IMDB is the world’s most popular and authoritative source for movie, TV, and celebrity content. The data to be extracted is the top 50 movies of the year 2020.
Various details, including a movie’s title, description, actors, director, genre, runtime, and ratings are to be extracted. Then, we check whether ratings correlate to user votes(or popularity). For instance, do the highest-rated movies also have the highest user vote scores?
The webpage to work with is: https://www.imdb.com/search/title/?year=2020&title_type=feature&
Load libraries needed.
library(rvest)
library(dplyr)
library(ggplot2)
library(stringr)
library(readr)
Define the webpage that we are harvesting data from. Next, identify the selectors used to extract the movie titles and release years.
webpage_content <- read_html("https://www.imdb.com/search/title/?year=2020&title_type=feature&")
movie_titles <- webpage_content %>% html_nodes(".lister-item-header a") %>% html_text()
print(movie_titles)
## [1] "Worth" "News of the World"
## [3] "The Night House" "365 Days"
## [5] "A Quiet Place Part II" "The Courier"
## [7] "Tenet" "The Father"
## [9] "Promising Young Woman" "Wonder Woman 1984"
## [11] "Love and Monsters" "Another Round"
## [13] "Boss Level" "Birds of Prey"
## [15] "Nomadland" "Four Good Days"
## [17] "The Old Ways" "After We Collided"
## [19] "Zola" "Let Him Go"
## [21] "The Hunt" "The Devil All the Time"
## [23] "Bill & Ted Face the Music" "Freaky"

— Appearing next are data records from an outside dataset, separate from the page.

-- pv_equiv track=rewrite | github.com/rqzz/Anwendungsprojekt-Code_Classification | TrainingData/ai_PRIMES2_1.py | chef_conjecture
-- ===== SOURCE A (Python) =====
-- from math import sqrt
--
-- def is_prime(n):
--     if n < 2:
--         return False
--     for i in range(2, int(sqrt(n)) + 1):
--         if n % i == 0:
--             return False
--     return True
--
-- def chef_conjecture(n):
--     for i in range(2, n):
--         if is_prime(i):
--             for j in range(2, n):
--                 if is_prime(j):
--                     for k in range(2, n):
--                         if is_prime(k):
--                             if i + j**2 + k**3 == n:
--                                 return i, j, k
--     return 0, 0, 0
-- ===== SOURCE B (Python) =====
-- def _is_prime(m):
--     if m < 2:
--         return False
--     if m % 2 == 0:
--         return m == 2
--     d = 3
--     while d * d <= m:
--         if m % d == 0:
--             return False
--         d += 2
--     return True
--
-- def _icbrt(r):
--     k = 0
--     while (k + 1) ** 3 <= r:
--         k += 1
--     return k
--
-- def chef_conjecture(n):
--     for i in range(2, n):
--         if _is_prime(i):
--             j = 2
--             while i + j * j + 8 <= n:
--                 if _is_prime(j):
--                     r = n - i - j * j
--                     k = _icbrt(r)
--                     if k * k * k == r and _is_prime(k):
--                         return i, j, k
--                 j += 1
--     return 0, 0, 0
-- ===== Notes on version B (the rewrite author's own statement) =====
-- stated objective: faster
-- what changed: A scans all primes k in a third nested loop; B solves k from n - i - j² with an integer cube root and stops the j loop once n - i - j² is smaller than the least prime cube, turning the triple loop into a double loop with j bounded by √n; the odd-only trial-division prime test replaces A's full scan up to int(sqrt(n)).
import Mathlib
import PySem

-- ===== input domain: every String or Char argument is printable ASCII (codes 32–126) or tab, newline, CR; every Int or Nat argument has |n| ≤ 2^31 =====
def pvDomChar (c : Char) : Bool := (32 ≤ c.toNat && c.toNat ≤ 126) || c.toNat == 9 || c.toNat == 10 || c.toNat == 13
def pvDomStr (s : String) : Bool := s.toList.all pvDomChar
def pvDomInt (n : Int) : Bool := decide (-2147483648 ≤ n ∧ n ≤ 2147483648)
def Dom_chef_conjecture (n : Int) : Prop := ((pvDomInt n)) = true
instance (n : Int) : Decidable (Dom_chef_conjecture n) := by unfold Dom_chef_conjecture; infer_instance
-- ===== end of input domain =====

-- B replaces A's innermost prime scan by an integer cube root of n - i - j², and stops the
-- j loop as soon as n - i - j² is below the least prime cube; objective: faster.

-- ===== PORT A =====
-- is_prime: trial division over range(2, int(sqrt(n)) + 1).
-- int(sqrt(n)) is ported as Int.sqrt n: for |n| ≤ 2^31 the float value can differ from the
-- integer square root only by +1 at n = k²-1-like points, where the extra candidate k never
-- divides n, so the function's value is identical.
def pvTrialA (n : Int) : List Int → Bool
  | [] => true
  | i :: rest => if PySem.Int.mod n i == 0 then false else pvTrialA n rest

def pvIsPrimeA (n : Int) : Bool :=
  if n < 2 then false
  else pvTrialA n (PySem.List.pyRange 2 (Int.sqrt n + 1) 1)

def pvKLoopA (n i j : Int) : List Int → Option (List Int)
  | [] => none
  | k :: ks =>
    if pvIsPrimeA k then
      if i + j ^ 2 + k ^ 3 == n then some [i, j, k] else pvKLoopA n i j ks
    else pvKLoopA n i j ks

def pvJLoopA (n i : Int) : List Int → Option (List Int)
  | [] => none
  | j :: js =>
    if pvIsPrimeA j then
      match pvKLoopA n i j (PySem.List.pyRange 2 n 1) with
      | some t => some t
      | none => pvJLoopA n i js
    else pvJLoopA n i js

def pvILoopA (n : Int) : List Int → Option (List Int)
  | [] => none
  | i :: is =>
    if pvIsPrimeA i then
      match pvJLoopA n i (PySem.List.pyRange 2 n 1) with
      | some t => some t
      | none => pvILoopA n is
    else pvILoopA n is

def chef_conjecture (n : Int) : List Int :=
  (pvILoopA n (PySem.List.pyRange 2 n 1)).getD [0, 0, 0]

-- ===== PORT B =====
-- _is_prime: 2 handled separately, then odd trial divisors 3, 5, … while d*d ≤ m
-- (the while loop is ported with fuel m.toNat, sufficient since the loop stops at d² > m).
def pvOddTrialB (m : Int) : Nat → Int → Bool
  | 0, _ => true
  | fuel + 1, d =>
    if d * d ≤ m then
      if PySem.Int.mod m d == 0 then false else pvOddTrialB m fuel (d + 2)
    else true

def pvIsPrimeB (m : Int) : Bool :=
  if m < 2 then false
  else if PySem.Int.mod m 2 == 0 then m == 2
  else pvOddTrialB m m.toNat 3

-- _icbrt: k = 0; while (k+1)**3 <= r: k += 1 (fuel r.toNat, sufficient since k ≤ r).
def pvIcbrtAux (r : Int) : Nat → Int → Int
  | 0, k => k
  | fuel + 1, k => if (k + 1) ^ 3 ≤ r then pvIcbrtAux r fuel (k + 1) else k

def pvIcbrt (r : Int) : Int := pvIcbrtAux r r.toNat 0

-- inner while loop on j (fuel n.toNat, sufficient since the loop stops at i + j² + 8 > n)
def pvJLoopB (n i : Int) : Nat → Int → Option (List Int)
  | 0, _ => none
  | fuel + 1, j =>
    if i + j * j + 8 ≤ n then
      if pvIsPrimeB j then
        let r := n - i - j * j
        let k := pvIcbrt r
        if k * k * k == r && pvIsPrimeB k then some [i, j, k]
        else pvJLoopB n i fuel (j + 1)
      else pvJLoopB n i fuel (j + 1)
    else none

def pvILoopB (n : Int) : List Int → Option (List Int)
  | [] => none
  | i :: is =>
    if pvIsPrimeB i then
      match pvJLoopB n i n.toNat 2 with
      | some t => some t
      | none => pvILoopB n is
    else pvILoopB n is

def chef_conjecture_alt (n : Int) : List Int :=
  (pvILoopB n (PySem.List.pyRange 2 n 1)).getD [0, 0, 0]

-- ===== PRECONDITION & SPEC =====
def Spec_chef_conjecture (n : Int) (out : List Int) : Prop := out = chef_conjecture_alt n
instance (n : Int) (out : List Int) : Decidable (Spec_chef_conjecture n out) := by unfold Spec_chef_conjecture; infer_instance

-- ===== CLAIM (what is proved, stated in full; the proofs are below) =====
def Claim_equal_chef_conjecture : Prop := ∀ (n : Int), Dom_chef_conjecture n → Spec_chef_conjecture n (chef_conjecture n)

-- ===== LEMMAS AND PROOFS =====

-- small arithmetic helpers
theorem pv_sq_mono {a b : Int} (ha : 0 ≤ a) (hab : a ≤ b) : a * a ≤ b * b :=
  mul_le_mul hab hab ha (by omega)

## [25] "Riders of Justice" "Underwater"
## [27] "The Empty Man" "Monster Hunter"
## [29] "Palm Springs" "Hamilton"
## [31] "Greenland" "The Dry"
## [33] "Mulan" "The New Mutants"
## [35] "Soul" "Bad Candy"
## [37] "I Care a Lot" "The Witches"
## [39] "The King of Staten Island" "The Craft: Legacy"
## [41] "Demon Slayer: Mugen Train" "Inheritance"
## [43] "Dolittle" "Run"
## [45] "The Old Guard" "Minari"
## [47] "The Croods: A New Age" "Extraction"
## [49] "Enola Holmes" "The Invisible Man"
release_years <- webpage_content %>% html_nodes(".text-muted.unbold") %>% html_text()
#Remove movie part numbers which were extracted along with release years
release_years <- str_match(release_years, "(\\(\\d+\\))")
#Remove paranthesis
release_years <- parse_number(release_years[,1])
print(release_years)
## [1] 2020 2020 2020 2020 2020 2020 2020 2020 2020 2020 2020 2020 2021 2020 2020
## [16] 2020 2020 2020 2020 2020 2020 2020 2020 2020 2020 2020 2020 2020 2020 2020
## [31] 2020 2020 2020 2020 2020 2020 2020 2020 2020 2020 2020 2020 2020 2020 2020
## [46] 2020 2020 2020 2020 2020
Next, extract the movie’s runtime and genre.
run_time <- webpage_content %>% html_nodes(".runtime") %>% html_text()
#Remove the " min" that every run time character string ends with
run_time <- run_time %>% parse_number()
print(run_time)
## [1] 118 118 107 114 97 112 150 97 113 151 109 117 94 109 107 100 90 105 86
## [20] 113 90 138 91 102 116 95 137 103 90 160 119 117 115 94 100 100 118 106
## [39] 136 97 117 111 101 90 125 115 95 116 123 124
genre <- webpage_content %>% html_nodes(".genre") %>% html_text()
#Trim white spaces
genre <- str_trim(genre)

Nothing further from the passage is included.